Hallucinogens Have Doctors Tuning In Again

Hot off the press from the New York Times. Talk of coincidences!

Scientists are taking a new look at hallucinogens, which became taboo among regulators after enthusiasts like Timothy Leary promoted them in the 1960s with the slogan “Turn on, tune in, drop out.” Now, using rigorous protocols and safeguards, scientists have won permission to study once again the drugs’ potential for treating mental problems and illuminating the nature of consciousness.

A. A., LSD, and SZ

Doctors Abram Hoffer and Humphrey Osmond had a pronounced biochemical approach to alcoholism and schizophrenia. Their research showed niacin (vitamin B3) was an effective treatment in combination with vitamin C and other B-vitamins. Bill W. and A.A. had taken a more spiritual approach to the understanding of alcoholism, which had been derived from the teachings of the Oxford Group (later renamed Moral Rearmament).

Bill W. was introduced to these doctors in the 1950s, initially because of their work using LSD and mescaline on their schizophrenic and alcoholic patients in Saskatchewan. In the case of alcoholics they noticed that many who had once experienced an attack of delirium tremens swore off alcohol for good. Hoffer and Osmond thought that if they introduced LSD under controlled settings to alcoholics, it would give them a taste of what was in store for them if they continued to drink.

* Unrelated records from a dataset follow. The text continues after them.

-- pv_equiv track=rewrite | github.com/Yu-Miri/Programmas | 프로그래머스/unrated/138476. 귤 고르기/귤 고르기.py | solution
-- ===== SOURCE A (Python) =====
-- from collections import Counter
--
-- def solution(k, tangerine):
--     cnt = 0
--     k = k
--     tan = sorted(Counter(tangerine).items(), key= lambda x:x[1],reverse=True)
--     for scale, num in tan:
--         k -= num
--         cnt += 1
--         if k <= 0:
--             return cnt
-- ===== SOURCE B (Python) =====
-- from collections import Counter
--
-- def solution(k, tangerine):
--     # Complementary greedy: instead of taking the MOST frequent kinds until k
--     # tangerines are gathered, discard the LEAST frequent kinds as long as the
--     # discarded tangerines fit into the surplus len(tangerine) - k, always
--     # keeping the most frequent kind (at least one kind is picked); the answer
--     # is the number of kinds left.  Correct because keeping the kinds with the
--     # largest counts is the same as discarding the kinds with the smallest ones.
--     freqs = sorted(Counter(tangerine).values())
--     budget = len(tangerine) - k
--     dropped = 0
--     for f in freqs[:-1]:
--         if budget - f < 0:
--             break
--         budget -= f
--         dropped += 1
--     return len(freqs) - dropped
-- ===== Notes on version B (the rewrite author's own statement) =====
-- stated objective: alternative
-- what changed: B solves the complementary problem: instead of greedily taking the most frequent kinds until k tangerines are gathered, it sorts the counts ascending and discards the least frequent kinds (always keeping the most frequent one) while the discarded tangerines fit into the surplus len(tangerine)-k, returning the number of kinds left.
-- outside the precondition, e.g. on solution(0, []): A returns None, B returns 0; on solution(5, [1, 1]): A returns None, B returns 1
import Mathlib
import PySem

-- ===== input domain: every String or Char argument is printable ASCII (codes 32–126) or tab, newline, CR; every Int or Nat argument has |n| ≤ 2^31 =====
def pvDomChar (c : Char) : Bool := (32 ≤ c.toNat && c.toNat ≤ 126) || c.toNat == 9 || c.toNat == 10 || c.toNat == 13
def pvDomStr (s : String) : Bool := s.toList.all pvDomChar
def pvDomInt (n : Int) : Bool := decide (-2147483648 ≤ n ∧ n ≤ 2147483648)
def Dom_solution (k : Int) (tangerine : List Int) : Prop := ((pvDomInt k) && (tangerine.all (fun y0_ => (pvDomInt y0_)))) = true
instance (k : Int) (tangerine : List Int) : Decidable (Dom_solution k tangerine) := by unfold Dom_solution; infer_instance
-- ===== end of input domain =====

-- B solves the complementary problem — discard the least frequent kinds (counts sorted
-- ascending, always keeping the most frequent kind) while they fit into the surplus
-- n - k — instead of A's greedy take of the most frequent kinds (objective: alternative
-- algorithm, similar cost).

-- ===== PORT A =====
-- the 'for scale, num in tan' loop; Python returns None when it falls off the end (excluded by Pre_; 0 here)
def solLoopA : List (Int × Int) → Int → Int → Int
  | [], _, _ => 0
  | (_, num) :: rest, k, cnt =>
    let k' := k - num
    let cnt' := cnt + 1
    if k' ≤ 0 then cnt' else solLoopA rest k' cnt'

def solution (k : Int) (tangerine : List Int) : Int :=
  let tan := PySem.List.sorted (PySem.Dict.counter tangerine).items (fun x => x.2) true
  solLoopA tan k 0

-- ===== PORT B =====
-- the 'for f in freqs[:-1]' loop of Source B: break = stop, returning the dropped-so-far count
def dropLoop : List Int → Int → Int → Int
  | [], _, dropped => dropped
  | f :: rest, budget, dropped =>
    if budget - f < 0 then dropped else dropLoop rest (budget - f) (dropped + 1)

def solution_alt (k : Int) (tangerine : List Int) : Int :=
  let freqs := PySem.List.sorted (PySem.Dict.counter tangerine).values (fun x => x) false
  let budget := (tangerine.length : Int) - k
  (freqs.length : Int) - dropLoop (PySem.List.slice freqs none (some (-1))) budget 0

-- ===== PRECONDITION & SPEC =====
-- Pre_ excludes exactly the inputs where Python A returns None instead of an int:
-- the empty list, and k larger than the total number of tangerines.
def Pre_solution (k : Int) (tangerine : List Int) : Prop :=
  tangerine ≠ [] ∧ k ≤ (tangerine.length : Int)
instance (k : Int) (tangerine : List Int) : Decidable (Pre_solution k tangerine) := by
  unfold Pre_solution; infer_instance

def pvWitness_solution : Int × List Int := (4, [1, 3, 2, 5, 4, 5, 2, 3])

def Spec_solution (k : Int) (tangerine : List Int) (out : Int) : Prop := out = solution_alt k tangerine
instance (k : Int) (tangerine : List Int) (out : Int) : Decidable (Spec_solution k tangerine out) := by
  unfold Spec_solution; infer_instance

-- ===== CLAIM (what is proved, stated in full; the proofs are below) =====
def Claim_equal_solution : Prop := ∀ (k : Int) (tangerine : List Int), Dom_solution k tangerine → Pre_solution k tangerine → Spec_solution k tangerine (solution k tangerine)

-- ===== LEMMAS AND PROOFS =====

-- accumulator-free form of A's loop: 1-based index of the first prefix whose sum reaches k
def gHit : List Int → Int → Int
  | [], _ => 0
  | c :: rest, k => if k - c ≤ 0 then 1 else 1 + gHit rest (k - c)

-- accumulator-free form of B's loop: how many leading counts fit into the budget
def dropCnt : List Int → Int → Int
  | [], _ => 0
  | f :: rest, budget => if budget - f < 0 then 0 else 1 + dropCnt rest (budget - f)

theorem solLoopA_eq_gHit (xs : List (Int × Int)) : ∀ (k cnt : Int),
    xs ≠ [] → k ≤ (xs.map Prod.snd).sum → solLoopA xs k cnt = cnt + gHit (xs.map Prod.snd) k := by
  induction xs with
  | nil => intro k cnt hne _; exact absurd rfl hne
  | cons p rest ih =>
    intro k cnt _ h2
    obtain ⟨s, num⟩ := p
    simp only [solLoopA, gHit, List.map]
    by_cases h : k - num ≤ 0
    · simp [h]
    · simp only [if_neg h]
      have hrest : rest ≠ [] := by
        intro hr; subst hr; simp at h2; omega
      rw [ih (k - num) (cnt + 1) hrest (by simp at h2 ⊢; omega)]
      ring

theorem dropLoop_eq_dropCnt (xs : List Int) : ∀ (b d : Int),
    dropLoop xs b d = d + dropCnt xs b := by
  induction xs with
  | nil => intro b d; simp [dropLoop, dropCnt]
  | cons f rest ih =>
    intro b d
    simp only [dropLoop, dropCnt]
    split_ifs with h
    · ring
    · rw [ih]; ring

theorem gHit_append_miss (l1 : List Int) : ∀ (l2 : List Int) (k : Int),
    (∀ x ∈ l1, 0 < x) → l1.sum < k →
    gHit (l1 ++ l2) k = (l1.length : Int) + gHit l2 (k - l1.sum) := by
  induction l1 with
  | nil => intro l2 k _ _; simp
  | cons c r ih =>
    intro l2 k hpos h
    have hr : (0:Int) ≤ r.sum :=
      List.sum_nonneg (fun x hx => le_of_lt (hpos x (List.mem_cons_of_mem _ hx)))
    have hs : c + r.sum < k := by simpa using h
    simp only [List.cons_append, gHit]
    have hc : ¬ (k - c ≤ 0) := by omega
    rw [if_neg hc, ih l2 (k - c) (fun x hx => hpos x (List.mem_cons_of_mem _ hx)) (by omega)]
    simp only [List.length_cons, List.sum_cons]
    push_cast
    ring_nf

theorem gHit_append_hit (l1 : List Int) : ∀ (l2 : List Int) (k : Int),
    l1 ≠ [] → k ≤ l1.sum → gHit (l1 ++ l2) k = gHit l1 k := by
  induction l1 with
  | nil => intro l2 k hne _; exact absurd rfl hne
  | cons c r ih =>
    intro l2 k _ h2
    simp only [List.cons_append, gHit]
    by_cases h : k - c ≤ 0
    · simp [h]
    · simp only [if_neg h]
      have hr : r ≠ [] := by
        intro hrr; subst hrr; simp at h2; omega
      rw [ih l2 (k - c) hr (by simp at h2; omega)]

-- the heart: taking the most frequent kinds from the back of zs until k is gathered
-- is the complement of dropping leading counts of zs.dropLast that fit into sum zs - k
theorem gHit_reverse_eq (zs : List Int) : ∀ (k : Int),
    (∀ x ∈ zs, 0 < x) → k ≤ zs.sum →
    gHit zs.reverse k = (zs.length : Int) - dropCnt zs.dropLast (zs.sum - k) := by
  induction zs with
  | nil => intro k _ _; simp [gHit, dropCnt]
  | cons f rest ih =>
    intro k hpos h2
    have hposr : ∀ x ∈ rest, 0 < x := fun x hx => hpos x (List.mem_cons_of_mem _ hx)
    cases rest with
    | nil =>
      have e1 : ([f] : List Int).reverse = [f] := rfl
      have e2 : ([f] : List Int).dropLast = [] := rfl
      have e3 : ([f] : List Int).sum = f := by simp
      rw [e1, e2]
      simp only [gHit, dropCnt]
      rw [if_pos (by rw [e3] at h2; omega)]
      simp only [List.length_cons, List.length_nil]
      omega
    | cons g t =>
      have hdl : (f :: g :: t).dropLast = f :: (g :: t).dropLast := rfl
      have hsum3 : (f :: g :: t).sum = f + (g :: t).sum := by simp
      rw [List.reverse_cons, hdl]
      simp only [dropCnt]
      by_cases h : (f :: g :: t).sum - k - f < 0
      · -- k > rest.sum: the hit lands on the last element f
        rw [if_pos h]
        rw [gHit_append_miss (g :: t).reverse [f] k
          (fun x hx => hposr x (List.mem_reverse.mp hx))
          (by rw [List.sum_reverse]; rw [hsum3] at h; omega)]
        simp only [gHit, List.sum_reverse, List.length_reverse]
        rw [if_pos (by rw [hsum3] at h2; omega)]
        simp only [List.length_cons]
        omega
      · -- k ≤ rest.sum: the hit lands inside rest.reverse
        rw [if_neg h]
        have hk : k ≤ (g :: t).sum := by rw [hsum3] at h; omega
        rw [gHit_append_hit (g :: t).reverse [f] k (by simp) (by rw [List.sum_reverse]; exact hk)]
        rw [ih k hposr hk]
        have harg : (f :: g :: t).sum - k - f = (g :: t).sum - k := by rw [hsum3]; ring
        rw [harg]
        simp only [List.length_cons]
        omega

-- nodup lists with the same members are permutations (used for ofList vs dedup)
theorem perm_of_nodup_mem_iff {l1 l2 : List Int} (h1 : l1.Nodup) (h2 : l2.Nodup)
    (h : ∀ x, x ∈ l1 ↔ x ∈ l2) : l1.Perm l2 := by
  apply List.perm_of_nodup_nodup_toFinset_eq h1 h2
  ext x
  simp [h x]

-- the Counter's values are the counts of the distinct elements
theorem counter_values_eq (tangerine : List Int) :
    (PySem.Dict.counter tangerine).values
      = (PySem.Set.ofList tangerine).map (fun x => ((tangerine.count x : Int))) := by
  show (PySem.Dict.counter tangerine).items.map (·.2) = _
  rw [PySem.Dict.items_counter, List.map_map]
  rfl

-- the Counter's values sum to the length of the original list
theorem sum_counter_values (tangerine : List Int) :
    (PySem.Dict.counter tangerine).values.sum = (tangerine.length : Int) := by
  rw [counter_values_eq]
  have hperm : (PySem.Set.ofList tangerine).Perm tangerine.dedup := by
    apply perm_of_nodup_mem_iff (PySem.Set.nodup_ofList tangerine) tangerine.nodup_dedup
    intro x
    rw [PySem.Set.mem_ofList, List.mem_dedup]
  rw [List.Perm.sum_eq (hperm.map _)]
  rw [← List.sum_map_count_dedup_eq_length tangerine]
  induction tangerine.dedup with
  | nil => simp
  | cons a t iht => simp only [List.map_cons, List.sum_cons, iht]; push_cast; ring

-- every Counter value is positive
theorem counter_values_pos (tangerine : List Int) :
    ∀ v ∈ (PySem.Dict.counter tangerine).values, 0 < v := by
  intro v hv
  rw [counter_values_eq] at hv
  obtain ⟨x, hx, rfl⟩ := List.mem_map.mp hv
  have hxm : x ∈ tangerine := (PySem.Set.mem_ofList tangerine x).mp hx
  have := List.count_pos_iff.mpr hxm
  omega

-- A's descending count walk is the reverse of B's ascending one
theorem desc_eq_reverse_asc (tangerine : List Int) :
    (PySem.List.sorted (PySem.Dict.counter tangerine).items (fun x => x.2) true).map Prod.snd
      = (PySem.List.sorted (PySem.Dict.counter tangerine).values (fun x => x) false).reverse := by
  set d := PySem.Dict.counter tangerine with hd
  have hpw1 : ((PySem.List.sorted d.items (fun x => x.2) true).map Prod.snd).Pairwise (· ≥ ·) := by
    rw [List.pairwise_map]
    exact (PySem.List.sorted_pairwise_rev d.items (fun x => x.2)).imp (fun h => h)
  have hpw2 : ((PySem.List.sorted d.values (fun x => x) false).reverse).Pairwise (· ≥ ·) := by
    rw [List.pairwise_reverse]
    exact (PySem.List.sorted_pairwise d.values (fun x => x)).imp (fun h => h)
  have hperm1 : ((PySem.List.sorted d.items (fun x => x.2) true).map Prod.snd).Perm d.values :=
    (PySem.List.sorted_perm d.items (fun x => x.2) true).map Prod.snd
  have hperm2 : ((PySem.List.sorted d.values (fun x => x) false).reverse).Perm d.values :=
    (List.reverse_perm _).trans (PySem.List.sorted_perm d.values (fun x => x) false)
  exact List.Perm.eq_of_pairwise (fun a b _ _ hab hba => le_antisymm hba hab)
    hpw1 hpw2 (hperm1.trans hperm2.symm)

-- ===== VERDICT (by name: the statement is the Claim_ definition above) =====
theorem solution_spec : Claim_equal_solution := by
  intro k tangerine _ hpre
  obtain ⟨hne, hkn⟩ := hpre
  show solution k tangerine = solution_alt k tangerine
  have hA : solution k tangerine
      = solLoopA (PySem.List.sorted (PySem.Dict.counter tangerine).items (fun x => x.2) true) k 0 := rfl
  have hB : solution_alt k tangerine
      = ((PySem.List.sorted (PySem.Dict.counter tangerine).values (fun x => x) false).length : Int)
        - dropLoop (PySem.List.slice
            (PySem.List.sorted (PySem.Dict.counter tangerine).values (fun x => x) false) none (some (-1)))
            ((tangerine.length : Int) - k) 0 := rfl
  rw [hA, hB, PySem.List.slice_to_neg_one]
  have hsum : (PySem.List.sorted (PySem.Dict.counter tangerine).values (fun x => x) false).sum
      = (tangerine.length : Int) := by
    rw [List.Perm.sum_eq (PySem.List.sorted_perm _ _ _), sum_counter_values]
  have hpos : ∀ v ∈ (PySem.List.sorted (PySem.Dict.counter tangerine).values (fun x => x) false), 0 < v := by
    intro v hv
    exact counter_values_pos tangerine v ((PySem.List.mem_sorted _ _ _ _).mp hv)
  have hAne : PySem.List.sorted (PySem.Dict.counter tangerine).items (fun x => x.2) true ≠ [] := by
    rw [Ne, PySem.List.sorted_eq_nil_iff]
    intro hit
    obtain ⟨a, ha⟩ := List.exists_mem_of_ne_nil _ hne
    have : a ∈ PySem.Set.ofList tangerine := (PySem.Set.mem_ofList tangerine a).mpr ha
    have hmem : (a, (tangerine.count a : Int)) ∈ (PySem.Dict.counter tangerine).items := by
      rw [PySem.Dict.items_counter]
      exact List.mem_map.mpr ⟨a, this, rfl⟩
    rw [hit] at hmem
    exact absurd hmem (List.not_mem_nil)
  rw [solLoopA_eq_gHit _ k 0 hAne (by rw [desc_eq_reverse_asc, List.sum_reverse, hsum]; exact hkn)]
  rw [desc_eq_reverse_asc]
  rw [gHit_reverse_eq _ k hpos (by rw [hsum]; exact hkn)]
  rw [dropLoop_eq_dropCnt, hsum]
  omega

Bill W. at first resisted the idea of giving alcoholics more drugs, but later changed his mind. His thinking was not what Hoffer and Osmond were thinking, though. “It was not the material itself that actually produces these experiences. It seems to have the result of sharply reducing the forces of the ego — temporarily, of course. It is a generally acknowledge fact in spiritual development that ego reduction makes the influx of God’s grace
possible.”

Many psychiatrists at this time also acknowledged that a high percentage of alcoholics were also schizophrenics and reasoned that LSD was one way of shortening the long process of psychotherapy. I couldn’t agree more. Should we have to wait for a random chance encounter with God’s grace if there is some way we can experience it sooner?

The non-chemical experience that Chris has been undertaking recently with the sound shaman seems as close to LSD as you can get and still be legal. Chris tells me he feels happy, but he knows he doesn’t look especially happy and he is very unsure of what he wants. Chris these days reminds me of Aldous Huxley’s quote. “The man who comes back through the Door in the Wall will never be quite the same as the man who went out. He will be wiser but less cocksure, happier but less self-satisfied, humbler in acknowledging his ignorance but better equipped to understand the relationship of words to things, of systematic reasoning to the unfathomable Mystery which it tries forever, vainly, to comprehend.”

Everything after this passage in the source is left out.